Einen sehr umfangreichen Grundlagenkurs, der seit 1996 ständig erweitert und aktualisiert wird, gibts von Dipl. Des. Tom Striewisch:

http://www.striewisch-fotodesign.de/lehrgang/lehrg.htm

Bekannte Seiten rund um die Photografie wären z.B. http://www.photocommunity.de oder http://www.photosig.com.

Grüße, Beppone


----------



## Alexander Groß (25. Mai 2007)

Ich mach mal Threadmissbrauch 



Wie einige wissen haben wir eine 8 Monate alte Tochter.

Bislang habe ich bei Aufnahmen mit meiner mittlerweile betagten RICOH Caplio RR30 herumgeplagt. Geplagt deswegen weil nach dem Ablauf der Garantie der Kartenleser in der Kamera nicht mehr funktioniert hat, Und der interne Speicher etwas gering bemessen ist 

Ausserdem machte sie immer mehr Hotpixel.

Also auf die Suche gemacht und im Media Markt nach einer Beratung die neue Samsung L700 gekauft (159 €)

Leider hatte diese einen Defekt und ich habe sie am nächsten Tag gegen eine Samsung S850 (169 €)umgetauscht (Standard Akkus fand ich dann doch besser)

Die Bedienung fand ich sehr gut und auch die Qualität der Bilder war ok,

Doch die Freude währte leider nicht lange.

Wenn ich Aufnahmen mit Blitz von unserer Tochter machte wurde immer ein Vorblitz (wahrscheinlich zur Lichtmessung -ich kenn mich da nicht so aus-) gemacht.
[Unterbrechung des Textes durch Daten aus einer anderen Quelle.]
-- pv_equiv track=rewrite | github.com/lore-lml/Data_Science_Lab1 | script3.py | count_black_pixels
-- ===== SOURCE A (Python) =====
-- VECTOR_LENGTH = 784
--
-- BLACK_TH = 128
--
-- def count_black_pixels(zeroes, ones):
--     Z = [0] * VECTOR_LENGTH
--     O = [0] * VECTOR_LENGTH
--
--     for z, o in zip(zeroes, ones):
--         for i in range(0, VECTOR_LENGTH):
--             if z[i] >= BLACK_TH:
--                 Z[i] += 1
--             if o[i] >= BLACK_TH:
--                 O[i] += 1
--
--     return Z, O
-- ===== SOURCE B (Python) =====
-- VECTOR_LENGTH = 784
--
-- BLACK_TH = 128
--
-- def count_black_pixels(zeroes, ones):
--     # Column-major: for each pixel position, count qualifying images directly.
--     Z = [sum(1 for z, o in zip(zeroes, ones) if z[i] >= BLACK_TH)
--          for i in range(VECTOR_LENGTH)]
--     O = [sum(1 for z, o in zip(zeroes, ones) if o[i] >= BLACK_TH)
--          for i in range(VECTOR_LENGTH)]
--     return Z, O
-- ===== Notes on version B (the rewrite author's own statement) =====
-- stated objective: alternative
-- what changed: Inverts the loop nesting: instead of streaming over image pairs and incrementing two mutable 784-slot accumulators, B builds each output column-major, computing every position's count as an independent reduction over the zipped image pairs.
import Mathlib
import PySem

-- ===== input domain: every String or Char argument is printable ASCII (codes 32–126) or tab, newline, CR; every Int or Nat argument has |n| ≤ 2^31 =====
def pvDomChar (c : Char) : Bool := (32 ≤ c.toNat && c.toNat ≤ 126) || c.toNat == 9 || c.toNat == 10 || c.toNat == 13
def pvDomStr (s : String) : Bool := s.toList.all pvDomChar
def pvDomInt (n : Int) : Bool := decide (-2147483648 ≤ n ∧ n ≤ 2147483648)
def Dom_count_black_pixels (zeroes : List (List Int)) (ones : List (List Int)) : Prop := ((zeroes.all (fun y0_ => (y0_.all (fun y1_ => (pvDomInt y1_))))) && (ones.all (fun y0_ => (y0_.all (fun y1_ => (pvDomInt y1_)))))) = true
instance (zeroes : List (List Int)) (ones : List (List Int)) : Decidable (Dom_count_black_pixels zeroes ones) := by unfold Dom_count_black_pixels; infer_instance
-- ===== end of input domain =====

-- B inverts the loop nesting: position-outer column reductions instead of streaming per-image accumulators (alternative decomposition, same cost).

set_option maxRecDepth 20000


-- ===== PORT A =====
-- inner 'for i in range(0, VECTOR_LENGTH)' loop: two in-place updates per index; Python lists are
-- arrays, so z[i]/o[i]/Z[i]/O[i] are O(1) array accesses (exact under Pre_: indices from range(784)
-- are nonnegative and in range; Python raises on shorter rows, excluded by Pre_)
def cbpInner (z o : List Int) (st : List Int × List Int) : List Int × List Int :=
  let za := z.toArray
  let oa := o.toArray
  let r := (PySem.List.pyRange 0 784 1).foldl
    (fun (st : Array Int × Array Int) i =>
      ((if 128 ≤ za.getD i.toNat 0 then st.1.setIfInBounds i.toNat (st.1.getD i.toNat 0 + 1) else st.1),
       (if 128 ≤ oa.getD i.toNat 0 then st.2.setIfInBounds i.toNat (st.2.getD i.toNat 0 + 1) else st.2)))
    (st.1.toArray, st.2.toArray)
  (r.1.toList, r.2.toList)

def count_black_pixels (zeroes : List (List Int)) (ones : List (List Int)) : List Int × List Int :=
  (zeroes.zip ones).foldl (fun st p => cbpInner p.1 p.2 st)
    (List.replicate 784 0, List.replicate 784 0)

-- ===== PORT B =====
-- each column is an independent count over the zipped pairs ('sum(1 for ... if ...)' = countP);
-- rows as arrays: Python's z[i]/o[i] is an O(1) array access (exact for these in-range indices under Pre_)
def count_black_pixels_alt (zeroes : List (List Int)) (ones : List (List Int)) : List Int × List Int :=
  ((PySem.List.pyRange 0 784 1).map (fun i =>
      ((((zeroes.zip ones).map (fun p => (p.1.toArray, p.2.toArray))).countP
          (fun p => decide (128 ≤ p.1.getD i.toNat 0)) : Nat) : Int)),
   (PySem.List.pyRange 0 784 1).map (fun i =>
      ((((zeroes.zip ones).map (fun p => (p.1.toArray, p.2.toArray))).countP
          (fun p => decide (128 ≤ p.2.getD i.toNat 0)) : Nat) : Int)))

-- ===== PRECONDITION & SPEC =====
-- Pre_ excludes exactly the inputs where Python A raises IndexError (a zipped pair with a row
-- shorter than 784); B raises there too.
def Pre_count_black_pixels (zeroes : List (List Int)) (ones : List (List Int)) : Prop :=
  ∀ p ∈ zeroes.zip ones, 784 ≤ p.1.length ∧ 784 ≤ p.2.length
instance (zeroes : List (List Int)) (ones : List (List Int)) : Decidable (Pre_count_black_pixels zeroes ones) := by unfold Pre_count_black_pixels; infer_instance

def pvWitness_count_black_pixels : List (List Int) × List (List Int) :=
  ([], [])

def Spec_count_black_pixels (zeroes : List (List Int)) (ones : List (List Int)) (out : List Int × List Int) : Prop := out = count_black_pixels_alt zeroes ones
instance (zeroes : List (List Int)) (ones : List (List Int)) (out : List Int × List Int) : Decidable (Spec_count_black_pixels zeroes ones out) := by unfold Spec_count_black_pixels; infer_instance

-- ===== CLAIM (what is proved, stated in full; the proofs are below) =====
def Claim_equal_count_black_pixels : Prop := ∀ (zeroes : List (List Int)) (ones : List (List Int)), Dom_count_black_pixels zeroes ones → Pre_count_black_pixels zeroes ones → Spec_count_black_pixels zeroes ones (count_black_pixels zeroes ones)

-- ===== LEMMAS AND PROOFS =====

theorem toArray_getD {α : Type} (l : List α) (n : Nat) (d : α) : l.toArray.getD n d = l.getD n d := by
  unfold Array.getD
  split <;> rename_i h <;> simp at h <;> rw [List.getD_eq_getElem?_getD]
  · simp [List.getElem?_eq_getElem h]
  · simp [List.getElem?_eq_none (by omega)]

-- the array-state inner fold simulates the list-state inner fold
theorem cbp_fold_commute (z o : List Int) (idxs : List Int) (h : ∀ i ∈ idxs, 0 ≤ i) (Z O : List Int) :
    idxs.foldl
      (fun (st : Array Int × Array Int) i =>
        ((if 128 ≤ z.toArray.getD i.toNat 0 then st.1.setIfInBounds i.toNat (st.1.getD i.toNat 0 + 1) else st.1),
         (if 128 ≤ o.toArray.getD i.toNat 0 then st.2.setIfInBounds i.toNat (st.2.getD i.toNat 0 + 1) else st.2)))
      (Z.toArray, O.toArray)
    = ((idxs.foldl
          (fun (st : List Int × List Int) i =>
            ((if 128 ≤ PySem.List.pyGetD z i 0 then PySem.List.pySetD st.1 i (PySem.List.pyGetD st.1 i 0 + 1) else st.1),
             (if 128 ≤ PySem.List.pyGetD o i 0 then PySem.List.pySetD st.2 i (PySem.List.pyGetD st.2 i 0 + 1) else st.2)))
          (Z, O)).1.toArray,
       (idxs.foldl
          (fun (st : List Int × List Int) i =>
            ((if 128 ≤ PySem.List.pyGetD z i 0 then PySem.List.pySetD st.1 i (PySem.List.pyGetD st.1 i 0 + 1) else st.1),
             (if 128 ≤ PySem.List.pyGetD o i 0 then PySem.List.pySetD st.2 i (PySem.List.pyGetD st.2 i 0 + 1) else st.2)))
          (Z, O)).2.toArray) := by
  induction idxs generalizing Z O with
  | nil => simp
  | cons i rest ih =>
      have h0 : 0 ≤ i := h i (List.mem_cons_self ..)
      have hstep1 :
          (if 128 ≤ z.toArray.getD i.toNat 0 then Z.toArray.setIfInBounds i.toNat (Z.toArray.getD i.toNat 0 + 1) else Z.toArray)
          = (if 128 ≤ PySem.List.pyGetD z i 0 then PySem.List.pySetD Z i (PySem.List.pyGetD Z i 0 + 1) else Z).toArray := by
        rw [toArray_getD, toArray_getD, PySem.List.pyGetD_of_nonneg z 0 h0,
          PySem.List.pyGetD_of_nonneg Z 0 h0, PySem.List.pySetD_of_nonneg Z _ h0]
        split <;> simp
      have hstep2 :
          (if 128 ≤ o.toArray.getD i.toNat 0 then O.toArray.setIfInBounds i.toNat (O.toArray.getD i.toNat 0 + 1) else O.toArray)
          = (if 128 ≤ PySem.List.pyGetD o i 0 then PySem.List.pySetD O i (PySem.List.pyGetD O i 0 + 1) else O).toArray := by
        rw [toArray_getD, toArray_getD, PySem.List.pyGetD_of_nonneg o 0 h0,
          PySem.List.pyGetD_of_nonneg O 0 h0, PySem.List.pySetD_of_nonneg O _ h0]
        split <;> simp
      rw [List.foldl_cons, List.foldl_cons, hstep1, hstep2]
      exact ih (fun j hj => h j (List.mem_cons_of_mem _ hj)) _ _

-- B's port with array rows, rewritten back to pyGetD form
theorem alt_eq (zeroes ones : List (List Int)) :
    count_black_pixels_alt zeroes ones
    = ((PySem.List.pyRange 0 784 1).map (fun i =>
          (((zeroes.zip ones).countP (fun p => decide (128 ≤ PySem.List.pyGetD p.1 i 0)) : Nat) : Int)),
       (PySem.List.pyRange 0 784 1).map (fun i =>
          (((zeroes.zip ones).countP (fun p => decide (128 ≤ PySem.List.pyGetD p.2 i 0)) : Nat) : Int))) := by
  unfold count_black_pixels_alt
  rw [Prod.mk.injEq]
  refine ⟨?_, ?_⟩ <;>
  · apply List.map_congr_left
    intro i hi
    rcases (PySem.List.mem_pyRange_one).1 hi with ⟨h0, h784⟩
    rw [List.countP_map]
    congr 1
    apply List.countP_congr
    intro p hp
    simp only [Function.comp_apply, toArray_getD]
    rw [PySem.List.pyGetD_of_nonneg _ 0 h0]


-- one component of A's inner loop, characterised as a map over the 784 positions
theorem cbp_fold_one (z : List Int) (n : Nat) (hn : n ≤ 784) (Z : List Int) (hZ : Z.length = 784) :
    (PySem.List.pyRange 0 n 1).foldl
      (fun Z i => if 128 ≤ PySem.List.pyGetD z i 0 then PySem.List.pySetD Z i (PySem.List.pyGetD Z i 0 + 1) else Z) Z
    = (PySem.List.pyRange 0 784 1).map
        (fun i => PySem.List.pyGetD Z i 0 + if i < (n : Int) ∧ 128 ≤ PySem.List.pyGetD z i 0 then 1 else 0) := by
  induction n with
  | zero =>
      rw [PySem.List.pyRange_one_eq_nil (by norm_num)]
      simp only [List.foldl_nil]
      symm
      have h1 : ∀ i ∈ PySem.List.pyRange 0 784 1,
          (PySem.List.pyGetD Z i 0 + if i < ((0:Nat) : Int) ∧ 128 ≤ PySem.List.pyGetD z i 0 then 1 else 0)
          = PySem.List.pyGetD Z i 0 := by
        intro i hi
        rcases (PySem.List.mem_pyRange_one).1 hi with ⟨h0, _⟩
        rw [if_neg (fun h => absurd h.1 (by omega))]
        ring
      rw [List.map_congr_left h1]
      have h7 : (784 : Int) = (Z.length : Int) := by rw [hZ]; norm_num
      rw [h7]
      exact PySem.List.map_pyGetD_pyRange_zero' Z 0
  | succ m ih =>
      have hcast : ((m + 1 : Nat) : Int) = (m : Int) + 1 := by push_cast; ring
      rw [hcast, PySem.List.pyRange_one_succ_right (by positivity), List.foldl_append,
        List.foldl_cons, List.foldl_nil, ih (by omega)]
      by_cases hc : 128 ≤ PySem.List.pyGetD z (m : Int) 0
      · rw [if_pos hc,
          PySem.List.pyGetD_map_pyRange_of_nonneg _ 784 (m : Int) 0 (by positivity) (by exact_mod_cast by omega),
          PySem.List.pySetD_natCast]
        apply List.ext_getElem
        · simp [PySem.List.length_pyRange_one]
        · intro k hk1 hk2
          have hk : k < 784 := by
            simpa [PySem.List.length_pyRange_one] using hk2
          rw [List.getElem_set]
          by_cases hkm : m = k
          · subst hkm
            rw [if_pos rfl]
            simp only [List.getElem_map, PySem.List.getElem_pyRange_one, zero_add]
            rw [if_neg (fun h => absurd h.1 (by omega)), if_pos ⟨by omega, hc⟩]
            ring
          · rw [if_neg hkm]
            simp only [List.getElem_map, PySem.List.getElem_pyRange_one, zero_add]
            by_cases hcz : 128 ≤ PySem.List.pyGetD z (k : Int) 0
            · simp only [hcz, and_true]
              have hne : (k : Int) ≠ (m : Int) := by
                intro h; apply hkm; omega
              split_ifs <;> omega
            · rw [if_neg (fun h => absurd h.2 hcz), if_neg (fun h => absurd h.2 hcz)]
      · rw [if_neg hc]
        apply List.map_congr_left
        intro i hi
        rcases (PySem.List.mem_pyRange_one).1 hi with ⟨h0, h784⟩
        by_cases hcz : 128 ≤ PySem.List.pyGetD z i 0
        · simp only [hcz, and_true]
          have hne : i ≠ (m : Int) := by
            intro h; rw [h] at hcz; exact hc hcz
          split_ifs <;> omega
        · rw [if_neg (fun h => absurd h.2 hcz), if_neg (fun h => absurd h.2 hcz)]

-- the whole inner loop on a pair state
theorem cbpInner_eq (z o a b : List Int) (ha : a.length = 784) (hb : b.length = 784) :
    cbpInner z o (a, b)
    = ((PySem.List.pyRange 0 784 1).map
         (fun i => PySem.List.pyGetD a i 0 + if 128 ≤ PySem.List.pyGetD z i 0 then 1 else 0),
       (PySem.List.pyRange 0 784 1).map
         (fun i => PySem.List.pyGetD b i 0 + if 128 ≤ PySem.List.pyGetD o i 0 then 1 else 0)) := by
  unfold cbpInner
  simp only
  have hnn : ∀ i ∈ PySem.List.pyRange 0 784 1, (0:Int) ≤ i := by
    intro i hi; exact ((PySem.List.mem_pyRange_one).1 hi).1
  rw [cbp_fold_commute z o _ hnn a b]
  simp only [List.toList_toArray]
  rw [PySem.List.foldl_prod_mk
      (f := fun Z i => if 128 ≤ PySem.List.pyGetD z i 0 then PySem.List.pySetD Z i (PySem.List.pyGetD Z i 0 + 1) else Z)
      (g := fun O i => if 128 ≤ PySem.List.pyGetD o i 0 then PySem.List.pySetD O i (PySem.List.pyGetD O i 0 + 1) else O)]
  have h1 := cbp_fold_one z 784 le_rfl a ha
  have h2 := cbp_fold_one o 784 le_rfl b hb
  push_cast at h1 h2
  rw [h1, h2, Prod.mk.injEq]
  refine ⟨?_, ?_⟩ <;>
  · apply List.map_congr_left
    intro i hi
    rcases (PySem.List.mem_pyRange_one).1 hi with ⟨h0, h784⟩
    congr 1
    split_ifs <;> first | rfl | tauto

-- the outer loop over the zipped pairs
theorem cbp_outer (pairs : List (List Int × List Int)) :
    ∀ (a b : List Int), a.length = 784 → b.length = 784 →
    pairs.foldl (fun st p => cbpInner p.1 p.2 st) (a, b)
    = ((PySem.List.pyRange 0 784 1).map
         (fun i => PySem.List.pyGetD a i 0 + ((pairs.countP (fun p => decide (128 ≤ PySem.List.pyGetD p.1 i 0)) : Nat) : Int)),
       (PySem.List.pyRange 0 784 1).map
         (fun i => PySem.List.pyGetD b i 0 + ((pairs.countP (fun p => decide (128 ≤ PySem.List.pyGetD p.2 i 0)) : Nat) : Int))) := by
  induction pairs with
  | nil =>
      intro a b ha hb
      simp only [List.foldl_nil, List.countP_nil, Nat.cast_zero, add_zero]
      have h7a : (784 : Int) = (a.length : Int) := by rw [ha]; norm_num
      have h7b : (784 : Int) = (b.length : Int) := by rw [hb]; norm_num
      rw [Prod.mk.injEq]
      refine ⟨?_, ?_⟩
      · rw [h7a]; exact (PySem.List.map_pyGetD_pyRange_zero' a 0).symm
      · rw [h7b]; exact (PySem.List.map_pyGetD_pyRange_zero' b 0).symm
  | cons p ps ih =>
      intro a b ha hb
      rw [List.foldl_cons, cbpInner_eq p.1 p.2 a b ha hb,
        ih _ _ (by simp [PySem.List.length_pyRange_one]) (by simp [PySem.List.length_pyRange_one])]
      rw [Prod.mk.injEq]
      refine ⟨?_, ?_⟩ <;>
      · apply List.map_congr_left
        intro i hi
        rcases (PySem.List.mem_pyRange_one).1 hi with ⟨h0, h784⟩
        rw [PySem.List.pyGetD_map_pyRange_of_nonneg _ 784 i 0 h0 h784]
        simp only [List.countP_cons, decide_eq_true_eq]
        push_cast
        split_ifs <;> omega

-- ===== VERDICT (by name: the statement is the Claim_ definition above) =====
theorem count_black_pixels_spec : Claim_equal_count_black_pixels := by
  intro zeroes ones _ _
  unfold Spec_count_black_pixels count_black_pixels
  rw [cbp_outer (zeroes.zip ones) _ _ (by simp) (by simp), alt_eq, Prod.mk.injEq]
  refine ⟨?_, ?_⟩ <;>
  · apply List.map_congr_left
    intro i hi
    rcases (PySem.List.mem_pyRange_one).1 hi with ⟨h0, h784⟩
    rw [PySem.List.pyGetD_eq_getElem (List.replicate 784 0) 0 h0 (by simpa using h784)]
    simp only [List.getElem_replicate, zero_add]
Zur Information: Damit ist nicht der Vorblitz für die rote Augenreduktion gemeint.

Diesen kann man nicht abschalten. Und da liegt der Hund begraben: Ich kann damit keine Spontanen Bilder machen. Entweder schaut sie auf den Aufnahmen erschrocken oder die Augen sind zu 99 % geschlossen.

So langsam weiß ich nicht mehr weiter was ich noch machen soll.

Im MediaMarkt Prospekt in unserer Stad ist gerade eine Panasonic Lumix DMC-FX07 für im Angebot. 

Auch bin ich offen für eure Erfahrungswerte.

Unser Limit liegt bei ca. 160 €

Wir wollen spontane Aufnahmen in einer ordentlichen Qualität machen. eine Videofunktion wäre auch nicht schlecht aber nicht soo wichtig.


Gruß

Alex


----------



## Alexander Groß (28. Mai 2007)

3 Tage vergangen?

Habe ich was falsches geschrieben? 


Alex


----------



## Biergamasda (29. Mai 2007)

Bin da ja nicht so der Experte, aber hast dir schon mal die von mir anfangs gepostete Sony W55 angeschaut?

Ansonsten - wenn was mit "größerem" Sensor willst wüsste ich nichts in der Preisklasse, ansonsten würde ich dir die oben genannte Fuji F40 oder PS A630 raten?

glg


----------